Step No. 2: Cleanse the Data
Step No. 2: Cleanse the data
Now that the operations team has a good idea of what data is available to them and in what state, they'll need to cleanse the data in preparation for modeling. From their data discovery phase, they notice that a large percentage of call records are missing values for important fields. The records are needed, so they develop a plan for calculating the missing data. Again, a tool is needed to implement their transformations on the call records to fill in the missing values.
The operations team also notices that call records of a specific type are redundant for their calculations. They use their cleansing tool to drop those records to prevent downstream problems. They'll also want to exclude records from known, high-usage customers.
Step No. 3: Iteratively develop a working model
Now the operations team is ready to apply a data mining technique to their data. They decide to cluster the data using a set of attributes they deemed important during the discovery phase. A visual, workflow-oriented tool is extremely useful here, as this phase of the project is very iterative. They also need a tool that can handle large amounts of data with ease. Since they are looking for fraud, sampling is not a viable option.
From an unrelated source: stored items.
-- pv_equiv track=rewrite | github.com/D4vidHuang/Alpha_Built | alpha-built-network-profiler/common/utils.py | divide_items_into_buckets
-- ===== SOURCE A (Python) =====
-- from typing import Dict, List, NamedTuple, Tuple
--
-- def divide_items_into_buckets(buckets: List[int], items: List[int]) -> List[Tuple[int, List[int]]]:
--     bucket_len: int = len(buckets)
--     item_len: int = len(items)
--     assert bucket_len <= item_len
--     step: int = item_len // bucket_len
--     ranges: List[Tuple[int, int]] = [(idx * step, min((idx + 1) * step, item_len)) for idx in range(bucket_len)]
--     item_sliced: List[List[int]] = list(map(lambda slice_: items[slice_[0]:slice_[1]], ranges))
--     return list(zip(buckets, item_sliced))
-- ===== SOURCE B (Python) =====
-- from typing import List, Tuple
--
-- def divide_items_into_buckets(buckets: List[int], items: List[int]) -> List[Tuple[int, List[int]]]:
--     assert len(buckets) <= len(items)
--     step = len(items) // len(buckets)
--     it = iter(items)
--     return [(b, [next(it) for _ in range(step)]) for b in buckets]
-- ===== Notes on version B (the rewrite author's own statement) =====
-- stated objective: simpler
-- what changed: Replaces the range-computation + per-range slicing + zip pipeline by one sequential pass over the buckets that consumes the items stream chunk by chunk.
import Mathlib
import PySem

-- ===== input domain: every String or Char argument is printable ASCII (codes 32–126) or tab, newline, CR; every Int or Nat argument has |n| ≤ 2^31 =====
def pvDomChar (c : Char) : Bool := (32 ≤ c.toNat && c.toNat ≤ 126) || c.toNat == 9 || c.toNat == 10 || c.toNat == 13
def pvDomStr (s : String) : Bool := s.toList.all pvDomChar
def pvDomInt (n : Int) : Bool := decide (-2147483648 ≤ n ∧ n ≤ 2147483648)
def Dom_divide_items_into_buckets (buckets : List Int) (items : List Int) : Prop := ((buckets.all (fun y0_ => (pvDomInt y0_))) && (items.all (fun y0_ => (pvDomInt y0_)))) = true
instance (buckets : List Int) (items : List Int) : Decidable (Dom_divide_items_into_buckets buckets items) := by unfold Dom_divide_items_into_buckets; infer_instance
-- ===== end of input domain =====

-- B replaces the range-computation + slicing + zip pipeline of A by one sequential pass
-- consuming the items list chunk by chunk (objective: simpler).
-- ===== PORT A =====
def divide_items_into_buckets (buckets : List Int) (items : List Int) : List (Int × List Int) :=
  let bucket_len : Int := buckets.length
  let item_len : Int := items.length
  let step : Int := PySem.Int.floordiv item_len bucket_len
  let ranges : List (Int × Int) :=
    (PySem.List.pyRange 0 bucket_len 1).map (fun idx => (idx * step, min ((idx + 1) * step) item_len))
  let item_sliced : List (List Int) :=
    ranges.map (fun slice_ => PySem.List.slice items (some slice_.1) (some slice_.2))
  buckets.zip item_sliced

-- ===== PORT B =====
def divideAltGo (step : Nat) : List Int → List Int → List (Int × List Int)
  | [], _ => []
  | b :: bs, rest => (b, rest.take step) :: divideAltGo step bs (rest.drop step)

def divide_items_into_buckets_alt (buckets : List Int) (items : List Int) : List (Int × List Int) :=
  divideAltGo (items.length / buckets.length) buckets items

-- ===== PRECONDITION & SPEC =====
-- Pre_ excludes exactly the inputs where A raises: empty buckets (ZeroDivisionError)
-- and more buckets than items (AssertionError).
def Pre_divide_items_into_buckets (buckets : List Int) (items : List Int) : Prop :=
  buckets ≠ [] ∧ buckets.length ≤ items.length
instance (buckets : List Int) (items : List Int) : Decidable (Pre_divide_items_into_buckets buckets items) := by unfold Pre_divide_items_into_buckets; infer_instance

def pvWitness_divide_items_into_buckets : List Int × List Int := ([1, 2], [10, 20, 30])

def Spec_divide_items_into_buckets (buckets : List Int) (items : List Int) (out : List (Int × List Int)) : Prop := out = divide_items_into_buckets_alt buckets items
instance (buckets : List Int) (items : List Int) (out : List (Int × List Int)) : Decidable (Spec_divide_items_into_buckets buckets items out) := by unfold Spec_divide_items_into_buckets; infer_instance

-- ===== CLAIM (what is proved, stated in full; the proofs are below) =====
def Claim_equal_divide_items_into_buckets : Prop := ∀ (buckets : List Int) (items : List Int), Dom_divide_items_into_buckets buckets items → Pre_divide_items_into_buckets buckets items → Spec_divide_items_into_buckets buckets items (divide_items_into_buckets buckets items)

-- ===== LEMMAS AND PROOFS =====

-- B's loop, characterised as a zip with the chunks named by their index.
theorem divideAltGo_eq_zip (step : Nat) (bs : List Int) (xs : List Int) :
    divideAltGo step bs xs =
      bs.zip ((List.range bs.length).map (fun k => (xs.drop (k * step)).take step)) := by
  induction bs generalizing xs with
  | nil => simp [divideAltGo]
  | cons b bs ih =>
      simp only [divideAltGo, List.length_cons, List.range_succ_eq_map, List.map_cons,
        List.map_map, List.zip_cons_cons, ih (xs.drop step)]
      refine congrArg₂ _ (by simp) (congrArg _ ?_)
      apply List.map_congr_left
      intro k _
      simp [Function.comp, List.drop_drop, Nat.succ_mul, Nat.add_comm]
theorem divide_items_into_buckets_spec : Claim_equal_divide_items_into_buckets := by
  intro buckets items _ hpre
  obtain ⟨hne, hle⟩ := hpre
  unfold Spec_divide_items_into_buckets divide_items_into_buckets divide_items_into_buckets_alt
  rw [divideAltGo_eq_zip]
  set n := buckets.length with hn
  set L := items.length with hL
  have hn0 : 0 < n := List.length_pos_iff.mpr hne
  set step : Nat := L / n with hstep
  have hfd : PySem.Int.floordiv (L : Int) (n : Int) = (step : Int) := by
    rw [hstep]; exact_mod_cast PySem.Int.floordiv_natCast L n
  simp only [hfd, PySem.List.pyRange_one]
  congr 1
  have : ((n : Int) - 0).toNat = n := by omega
  rw [this]
  simp only [List.map_map]
  apply List.map_congr_left
  intro k hk
  have hk' : k < n := List.mem_range.mp hk
  have hmul : (k + 1) * step ≤ L := by
    calc (k + 1) * step ≤ n * step := Nat.mul_le_mul_right _ (by omega)
    _ = step * n := Nat.mul_comm _ _
    _ ≤ L := Nat.div_mul_le_self L n
  have e1 : (k : Int) * (step : Int) = ((k * step : Nat) : Int) := by push_cast; ring
  have e2 : min (((k : Int) + 1) * (step : Int)) (L : Int) = (((k + 1) * step : Nat) : Int) := by
    push_cast
    rw [min_eq_left (by exact_mod_cast hmul)]
  simp only [Function.comp, zero_add, e1, e2, PySem.List.slice_natCast]
  rw [Nat.add_mul, one_mul, Nat.add_sub_cancel_left]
The operations team employs a modeling tool that can ingest their cleansed data and builds a clustering model. They apply the model to a set of test data and visualize the results. The clusters look interesting but no telling patterns are appearing. They adjust the algorithm and try different attributes, applying normalization where it fits. After some iteration, they settle on a model that appears to be working. The visualization shows outliers that, after more inspection, appear to be fraud.